The Right Honourable Tony Blair served as Prime Minister of the United Kingdom from 1997 to 2007 and Leader of the Labour Party from 1994 to 2007. After his resignation, he was appointed Special Envoy of the Quartet on the Middle East, an office which he held until 2015. He currently runs the Tony Blair Institute for Global Change.
Born in Edinburgh, Blair's father was a barrister and academic. He studied Law at St John's and then became a barrister. He became involved in Labour politics and was elected Member of Parliament for Sedgefield in 1983. He was appointed to the party's frontbench in 1988 and became Shadow Home Secretary in 1992. He became Leader of the Opposition on his election as Labour Party leader in 1994, following the sudden death of his predecessor, John Smith.
In 1997, the Labour Party won its largest landslide general election victory in its history and achieved a parliamentary majority. Blair became the country's youngest leader since 1812 and remains the party's longest-serving occupant of the office. Labour won two more general elections under his leadership—in 2001, in which it won in another landslide), and in 2005, with a reduced majority. Blair resigned as Prime Minister and Leader of the Labour Party in 2007 and was succeeded by Gordon Brown, who had been his Chancellor of the Exchequer since 1997.
After resigning the Premiership, Blair was officially confirmed as Middle East envoy for the United Nations, European Union, United States, and Russia.

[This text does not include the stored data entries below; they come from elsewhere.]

-- pv_equiv track=rewrite | github.com/myoungwoo111-ui/leerjsgur | app.py | render_macro_chart
-- ===== SOURCE A (Python) =====
-- def render_macro_chart(history):
--     if not history: return "<div class='baccarat-board'></div>"
--
--     # 같으면 아래로, 틀리면 옆으로 이동하는 2차원 배열 로직
--     cols, current_col = [], [history[0]]
--     for i in range(1, len(history)):
--         if history[i] == history[i-1]:
--             current_col.append(history[i])
--         else:
--             cols.append(current_col)
--             current_col = [history[i]]
--     cols.append(current_col)
--
--     html = "<div class='baccarat-board'>"
--     for col in cols:
--         html += "<div class='col-unit'>"
--         for item in col:
--             cls = "p-mark" if item == "P" else "b-mark"
--             html += f"<span class='{cls}'>{item}</span>"
--         html += "</div>"
--     html += "</div>"
--     return html
-- ===== SOURCE B (Python) =====
-- def render_macro_chart(history):
--     if not history:
--         return "<div class='baccarat-board'></div>"
--     parts = ["<div class='baccarat-board'>", "<div class='col-unit'>"]
--     prev = None
--     for item in history:
--         if prev is not None and item != prev:
--             parts.append("</div>")
--             parts.append("<div class='col-unit'>")
--         cls = "p-mark" if item == "P" else "b-mark"
--         parts.append(f"<span class='{cls}'>{item}</span>")
--         prev = item
--     parts.append("</div>")
--     parts.append("</div>")
--     return "".join(parts)
-- ===== Notes on version B (the rewrite author's own statement) =====
-- stated objective: simpler
-- what changed: B drops the intermediate list of columns entirely and renders in a single pass, emitting column-boundary tags when the current item differs from the previous one, collecting parts into a list joined once.
import Mathlib
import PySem

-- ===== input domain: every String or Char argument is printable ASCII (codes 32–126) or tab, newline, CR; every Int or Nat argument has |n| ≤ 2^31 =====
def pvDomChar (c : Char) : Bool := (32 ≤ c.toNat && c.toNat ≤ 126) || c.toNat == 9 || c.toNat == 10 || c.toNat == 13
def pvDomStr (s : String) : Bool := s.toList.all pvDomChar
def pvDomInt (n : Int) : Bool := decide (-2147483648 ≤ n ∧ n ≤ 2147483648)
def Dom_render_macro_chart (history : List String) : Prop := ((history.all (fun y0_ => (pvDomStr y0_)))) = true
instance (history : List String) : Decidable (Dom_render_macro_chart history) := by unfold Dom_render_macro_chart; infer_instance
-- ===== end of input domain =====

-- B renders the grouped columns in a single pass (no intermediate column list), collecting parts joined once: simpler decomposition, same value.


-- ===== PORT A =====
-- first loop of A: walk the tail comparing each item to the previous one, growing cols / current_col
def aGroup : List String → String → List (List String) → List String → List (List String)
  | [], _, cols, cur => cols ++ [cur]
  | x :: xs, prev, cols, cur =>
    if x == prev then aGroup xs x cols (cur ++ [x])
    else aGroup xs x (cols ++ [cur]) [x]

def render_macro_chart (history : List String) : String :=
  match history with
  | [] => "<div class='baccarat-board'></div>"
  | h :: t =>
    let cols := aGroup t h [] [h]
    let html := cols.foldl (fun html col =>
      (col.foldl (fun acc item =>
        let cls := if item == "P" then "p-mark" else "b-mark"
        acc ++ "<span class='" ++ cls ++ "'>" ++ item ++ "</span>")
        (html ++ "<div class='col-unit'>")) ++ "</div>")
      "<div class='baccarat-board'>"
    html ++ "</div>"

-- ===== PORT B =====
def bSpan (item : String) : String :=
  let cls := if item == "P" then "p-mark" else "b-mark"
  "<span class='" ++ cls ++ "'>" ++ item ++ "</span>"

-- B's single pass: emit close/open tags whenever the item differs from the previous one
def bLoop : List String → String → List String → List String
  | [], _, parts => parts
  | x :: xs, prev, parts =>
    let parts' := if x ≠ prev then parts ++ ["</div>", "<div class='col-unit'>"] else parts
    bLoop xs x (parts' ++ [bSpan x])

def render_macro_chart_alt (history : List String) : String :=
  match history with
  | [] => "<div class='baccarat-board'></div>"
  | h :: t =>
    String.join (bLoop t h ["<div class='baccarat-board'>", "<div class='col-unit'>", bSpan h]
      ++ ["</div>", "</div>"])

-- ===== PRECONDITION & SPEC =====
def Spec_render_macro_chart (history : List String) (out : String) : Prop := out = render_macro_chart_alt history
instance (history : List String) (out : String) : Decidable (Spec_render_macro_chart history out) := by unfold Spec_render_macro_chart; infer_instance

-- ===== CLAIM (what is proved, stated in full; the proofs are below) =====
def Claim_equal_render_macro_chart : Prop := ∀ (history : List String), Dom_render_macro_chart history → Spec_render_macro_chart history (render_macro_chart history)

-- ===== LEMMAS AND PROOFS =====

theorem str_foldl_acc {α : Type} (f : α → String) (l : List α) (s : String) :
    List.foldl (fun acc i => acc ++ f i) s l = s ++ List.foldl (fun acc i => acc ++ f i) "" l := by
  induction l generalizing s with
  | nil => simp
  | cons x xs ih =>
    simp only [List.foldl_cons]
    rw [ih (s ++ f x), ih ("" ++ f x)]
    simp [String.append_assoc]

theorem join_str (l : List String) (s : String) :
    List.foldl (fun r t => r ++ t) s l = s ++ String.join l := by
  induction l generalizing s with
  | nil => simp [String.join]
  | cons x xs ih =>
    simp only [List.foldl_cons, String.join]
    rw [ih (s ++ x), ih ("" ++ x)]
    simp [String.append_assoc]

theorem join_cons (x : String) (l : List String) :
    String.join (x :: l) = x ++ String.join l := by
  rw [show String.join (x :: l) = List.foldl (fun r t => r ++ t) ("" ++ x) l from rfl, join_str]
  simp [String.join]

theorem join_nil : String.join ([] : List String) = "" := rfl

theorem join_map {α : Type} (f : α → String) (l : List α) :
    String.join (l.map f) = List.foldl (fun acc c => acc ++ f c) "" l := by
  induction l with
  | nil => simp [String.join]
  | cons x xs ih =>
    simp only [List.map_cons, join_cons, List.foldl_cons, ih]
    rw [str_foldl_acc f xs ("" ++ f x)]
    simp [String.append_assoc]

theorem join_append (a b : List String) : String.join (a ++ b) = String.join a ++ String.join b := by
  induction a with
  | nil => simp [String.join]
  | cons x xs ih => simp [join_cons, ih, String.append_assoc]

def spans (col : List String) : String :=
  List.foldl (fun acc i => acc ++ bSpan i) "" col

def colHtml (col : List String) : String :=
  "<div class='col-unit'>" ++ spans col ++ "</div>"

theorem spans_foldl (col : List String) (s : String) :
    col.foldl (fun acc item =>
      let cls := if item == "P" then "p-mark" else "b-mark"
      acc ++ "<span class='" ++ cls ++ "'>" ++ item ++ "</span>") s
    = s ++ spans col := by
  have hfun : (fun (acc item : String) =>
      let cls := if item == "P" then "p-mark" else "b-mark"
      acc ++ "<span class='" ++ cls ++ "'>" ++ item ++ "</span>")
      = fun acc i => acc ++ bSpan i := by
    funext acc i
    simp [bSpan, String.append_assoc]
  rw [hfun]
  exact str_foldl_acc bSpan col s

theorem outer_foldl (cols : List (List String)) (s : String) :
    cols.foldl (fun html col =>
      (col.foldl (fun acc item =>
        let cls := if item == "P" then "p-mark" else "b-mark"
        acc ++ "<span class='" ++ cls ++ "'>" ++ item ++ "</span>")
        (html ++ "<div class='col-unit'>")) ++ "</div>") s
    = s ++ String.join (cols.map colHtml) := by
  have hfun : (fun (html : String) (col : List String) =>
      (col.foldl (fun acc item =>
        let cls := if item == "P" then "p-mark" else "b-mark"
        acc ++ "<span class='" ++ cls ++ "'>" ++ item ++ "</span>")
        (html ++ "<div class='col-unit'>")) ++ "</div>")
      = fun html col => html ++ colHtml col := by
    funext html col
    rw [spans_foldl]
    simp [colHtml, String.append_assoc]
  rw [hfun, str_foldl_acc colHtml cols s, join_map]

theorem bLoop_acc (xs : List String) (prev : String) (p q : List String) :
    bLoop xs prev (p ++ q) = p ++ bLoop xs prev q := by
  induction xs generalizing prev q with
  | nil => simp [bLoop]
  | cons x xs ih =>
    simp only [bLoop]
    by_cases hx : x ≠ prev
    · rw [if_pos hx, if_pos hx]
      simpa [List.append_assoc] using ih x (q ++ ["</div>", "<div class='col-unit'>"] ++ [bSpan x])
    · rw [if_neg hx, if_neg hx]
      simpa [List.append_assoc] using ih x (q ++ [bSpan x])

theorem spans_snoc (cur : List String) (x : String) :
    spans (cur ++ [x]) = spans cur ++ bSpan x := by
  simp [spans, List.foldl_append]

theorem main_inv (xs : List String) (prev : String) (cols : List (List String)) (cur : List String) :
    String.join ((aGroup xs prev cols cur).map colHtml)
    = String.join (cols.map colHtml) ++ "<div class='col-unit'>" ++ spans cur
        ++ String.join (bLoop xs prev []) ++ "</div>" := by
  induction xs generalizing prev cols cur with
  | nil =>
    simp [aGroup, bLoop, join_append, join_cons, join_nil, colHtml, String.append_assoc]
  | cons x xs ih =>
    simp only [aGroup, bLoop]
    by_cases hx : x = prev
    · have hb : (x == prev) = true := by simp [hx]
      rw [if_pos hb, if_neg (by simp [hx] : ¬ x ≠ prev)]
      rw [ih, show ([] : List String) ++ [bSpan x] = [bSpan x] ++ [] by simp,
          bLoop_acc xs x [bSpan x] [], spans_snoc, join_append, join_cons, hx]
      simp [join_str, join_nil, String.append_assoc]
    · have hb : (x == prev) = false := by simp [hx]
      rw [if_neg (by simp [hb]), if_pos hx]
      rw [ih, show ([] : List String) ++ ["</div>", "<div class='col-unit'>"] ++ [bSpan x]
            = ["</div>", "<div class='col-unit'>", bSpan x] ++ [] by simp,
          bLoop_acc xs x _ []]
      simp [join_append, join_cons, join_nil, spans, colHtml, join_str, String.append_assoc]
      rw [← String.append_assoc]
      rfl

-- ===== VERDICT (by name: the statement is the Claim_ definition above) =====
theorem render_macro_chart_spec : Claim_equal_render_macro_chart := by
  intro history _
  unfold Spec_render_macro_chart
  cases history with
  | nil => rfl
  | cons h t =>
    simp only [render_macro_chart, render_macro_chart_alt]
    rw [outer_foldl, main_inv,
        show bLoop t h ["<div class='baccarat-board'>", "<div class='col-unit'>", bSpan h]
          = ["<div class='baccarat-board'>", "<div class='col-unit'>", bSpan h] ++ bLoop t h [] from by
            simpa using bLoop_acc t h ["<div class='baccarat-board'>", "<div class='col-unit'>", bSpan h] []]
    simp [join_append, join_cons, join_nil, spans, join_str, String.append_assoc]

Blair has also held advisory roles at JPMorgan Chase and for Zurich Financial Services on climate change. He also gives lectures for educational institutions, including Yale and Durham University, and speaks at private events.
Blair has received multiple awards, including the American Presidential Medal of Freedom and the Liberty Medal, and is an Honorary Fellow of St John’s. He has also published a number of works, including his bestselling autobiography, A Journey, in 2010.